STORED DATA.
-.-.-
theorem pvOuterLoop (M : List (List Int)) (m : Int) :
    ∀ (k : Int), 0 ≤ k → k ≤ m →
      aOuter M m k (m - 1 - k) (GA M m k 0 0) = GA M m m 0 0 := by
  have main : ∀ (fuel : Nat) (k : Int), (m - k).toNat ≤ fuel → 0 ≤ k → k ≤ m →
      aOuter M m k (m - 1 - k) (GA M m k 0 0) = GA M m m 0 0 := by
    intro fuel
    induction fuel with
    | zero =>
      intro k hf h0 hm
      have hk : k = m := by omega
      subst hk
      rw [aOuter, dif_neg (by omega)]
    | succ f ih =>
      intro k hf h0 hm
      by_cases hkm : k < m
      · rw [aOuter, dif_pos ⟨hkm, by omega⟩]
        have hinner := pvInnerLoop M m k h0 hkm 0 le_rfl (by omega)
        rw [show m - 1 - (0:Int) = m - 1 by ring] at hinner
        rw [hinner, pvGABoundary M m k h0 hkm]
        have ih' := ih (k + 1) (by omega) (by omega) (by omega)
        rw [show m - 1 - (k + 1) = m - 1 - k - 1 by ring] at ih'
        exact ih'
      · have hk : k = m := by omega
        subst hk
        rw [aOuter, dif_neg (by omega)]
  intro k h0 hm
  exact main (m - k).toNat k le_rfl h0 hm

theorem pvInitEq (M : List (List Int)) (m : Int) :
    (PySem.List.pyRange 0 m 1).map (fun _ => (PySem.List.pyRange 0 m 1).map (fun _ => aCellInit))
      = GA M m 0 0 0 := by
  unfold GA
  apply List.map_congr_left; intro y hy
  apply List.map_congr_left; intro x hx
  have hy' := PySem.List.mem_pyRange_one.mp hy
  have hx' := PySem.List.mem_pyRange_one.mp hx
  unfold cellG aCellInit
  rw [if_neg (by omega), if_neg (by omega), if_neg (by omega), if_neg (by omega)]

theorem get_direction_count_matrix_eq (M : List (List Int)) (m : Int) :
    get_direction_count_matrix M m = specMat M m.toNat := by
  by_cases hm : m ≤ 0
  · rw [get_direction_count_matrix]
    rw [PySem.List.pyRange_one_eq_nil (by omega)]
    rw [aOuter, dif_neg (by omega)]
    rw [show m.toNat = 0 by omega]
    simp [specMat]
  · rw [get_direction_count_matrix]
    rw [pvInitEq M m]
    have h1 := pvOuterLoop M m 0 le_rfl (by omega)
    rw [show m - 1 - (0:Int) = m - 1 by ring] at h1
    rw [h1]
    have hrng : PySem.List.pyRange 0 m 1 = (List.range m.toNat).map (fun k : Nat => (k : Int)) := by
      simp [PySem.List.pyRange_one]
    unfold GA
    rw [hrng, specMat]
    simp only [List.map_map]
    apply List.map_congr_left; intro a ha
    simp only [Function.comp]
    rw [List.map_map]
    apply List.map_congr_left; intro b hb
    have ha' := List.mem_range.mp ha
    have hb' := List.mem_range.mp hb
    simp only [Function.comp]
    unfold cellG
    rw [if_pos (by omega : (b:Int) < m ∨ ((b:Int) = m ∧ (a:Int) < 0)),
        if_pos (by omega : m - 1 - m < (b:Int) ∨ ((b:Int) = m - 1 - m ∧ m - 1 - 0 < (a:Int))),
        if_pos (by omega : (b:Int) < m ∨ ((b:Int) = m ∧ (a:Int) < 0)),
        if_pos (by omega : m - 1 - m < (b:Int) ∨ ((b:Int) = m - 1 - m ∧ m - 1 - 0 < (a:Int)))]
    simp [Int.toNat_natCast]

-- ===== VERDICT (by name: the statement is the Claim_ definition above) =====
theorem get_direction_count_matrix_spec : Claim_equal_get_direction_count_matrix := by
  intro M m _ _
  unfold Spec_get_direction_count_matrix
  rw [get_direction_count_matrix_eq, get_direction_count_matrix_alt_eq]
-.-.-
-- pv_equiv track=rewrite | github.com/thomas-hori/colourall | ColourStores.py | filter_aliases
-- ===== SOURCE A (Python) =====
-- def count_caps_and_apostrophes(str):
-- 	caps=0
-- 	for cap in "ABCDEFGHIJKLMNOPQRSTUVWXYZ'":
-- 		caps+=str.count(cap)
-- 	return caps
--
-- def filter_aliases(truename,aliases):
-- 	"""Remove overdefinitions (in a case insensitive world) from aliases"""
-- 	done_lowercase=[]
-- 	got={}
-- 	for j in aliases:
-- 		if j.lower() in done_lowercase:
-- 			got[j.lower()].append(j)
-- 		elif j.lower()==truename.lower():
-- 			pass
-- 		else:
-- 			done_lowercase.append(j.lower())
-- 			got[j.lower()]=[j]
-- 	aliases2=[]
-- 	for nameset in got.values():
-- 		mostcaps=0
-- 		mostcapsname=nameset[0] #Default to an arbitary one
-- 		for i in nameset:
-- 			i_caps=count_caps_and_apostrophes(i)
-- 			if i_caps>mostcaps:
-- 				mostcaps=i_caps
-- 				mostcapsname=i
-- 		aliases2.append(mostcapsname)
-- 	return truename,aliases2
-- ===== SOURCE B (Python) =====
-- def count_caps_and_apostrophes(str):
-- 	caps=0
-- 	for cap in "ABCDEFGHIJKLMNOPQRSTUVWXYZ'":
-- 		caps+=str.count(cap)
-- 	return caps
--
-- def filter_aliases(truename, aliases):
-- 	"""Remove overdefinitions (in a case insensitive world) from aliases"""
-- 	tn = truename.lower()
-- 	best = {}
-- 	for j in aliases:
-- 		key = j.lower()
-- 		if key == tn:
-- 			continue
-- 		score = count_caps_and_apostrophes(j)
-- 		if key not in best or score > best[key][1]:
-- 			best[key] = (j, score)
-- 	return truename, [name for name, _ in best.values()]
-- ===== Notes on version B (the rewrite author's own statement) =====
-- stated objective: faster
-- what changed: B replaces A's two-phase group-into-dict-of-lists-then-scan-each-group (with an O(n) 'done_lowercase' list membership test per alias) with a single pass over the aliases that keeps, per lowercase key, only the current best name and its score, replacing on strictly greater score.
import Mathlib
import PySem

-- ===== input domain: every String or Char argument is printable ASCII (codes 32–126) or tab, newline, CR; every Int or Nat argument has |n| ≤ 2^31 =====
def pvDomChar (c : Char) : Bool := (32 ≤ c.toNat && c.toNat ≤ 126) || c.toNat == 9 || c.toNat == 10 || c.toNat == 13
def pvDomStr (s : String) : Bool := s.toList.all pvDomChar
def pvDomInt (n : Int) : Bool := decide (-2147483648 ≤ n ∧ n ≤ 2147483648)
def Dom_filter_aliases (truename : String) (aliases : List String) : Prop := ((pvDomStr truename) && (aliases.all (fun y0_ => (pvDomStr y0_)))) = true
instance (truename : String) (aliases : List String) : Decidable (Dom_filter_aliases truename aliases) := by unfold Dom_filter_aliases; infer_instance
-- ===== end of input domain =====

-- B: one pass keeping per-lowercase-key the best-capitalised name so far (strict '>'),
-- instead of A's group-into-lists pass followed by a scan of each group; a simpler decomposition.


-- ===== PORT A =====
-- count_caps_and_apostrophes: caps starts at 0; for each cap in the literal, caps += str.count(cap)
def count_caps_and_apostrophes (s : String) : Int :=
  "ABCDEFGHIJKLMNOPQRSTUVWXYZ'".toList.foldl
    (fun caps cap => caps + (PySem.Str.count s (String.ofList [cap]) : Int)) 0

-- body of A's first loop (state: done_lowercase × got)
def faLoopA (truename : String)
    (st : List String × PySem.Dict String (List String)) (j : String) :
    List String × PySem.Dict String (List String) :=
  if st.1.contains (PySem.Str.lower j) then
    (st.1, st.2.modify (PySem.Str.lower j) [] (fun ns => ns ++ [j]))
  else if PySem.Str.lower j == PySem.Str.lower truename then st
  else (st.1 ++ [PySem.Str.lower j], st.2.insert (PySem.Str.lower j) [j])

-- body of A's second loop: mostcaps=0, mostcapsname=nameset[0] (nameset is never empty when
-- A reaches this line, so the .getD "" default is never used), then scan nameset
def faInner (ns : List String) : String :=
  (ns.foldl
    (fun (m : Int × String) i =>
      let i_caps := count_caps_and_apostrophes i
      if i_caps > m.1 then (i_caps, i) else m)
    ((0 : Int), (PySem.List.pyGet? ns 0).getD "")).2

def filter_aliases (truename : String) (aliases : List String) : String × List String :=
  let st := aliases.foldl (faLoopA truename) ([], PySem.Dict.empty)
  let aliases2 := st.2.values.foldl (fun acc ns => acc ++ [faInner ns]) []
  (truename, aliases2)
-.-.-
TASK DESCRIPTION.
Whenever a line of the material holds the word "pvDomChar", copy it out.

ANSWER BOX.
def pvDomChar (c : Char) : Bool := (32 ≤ c.toNat && c.toNat ≤ 126) || c.toNat == 9 || c.toNat == 10 || c.toNat == 13
def pvDomStr (s : String) : Bool := s.toList.all pvDomChar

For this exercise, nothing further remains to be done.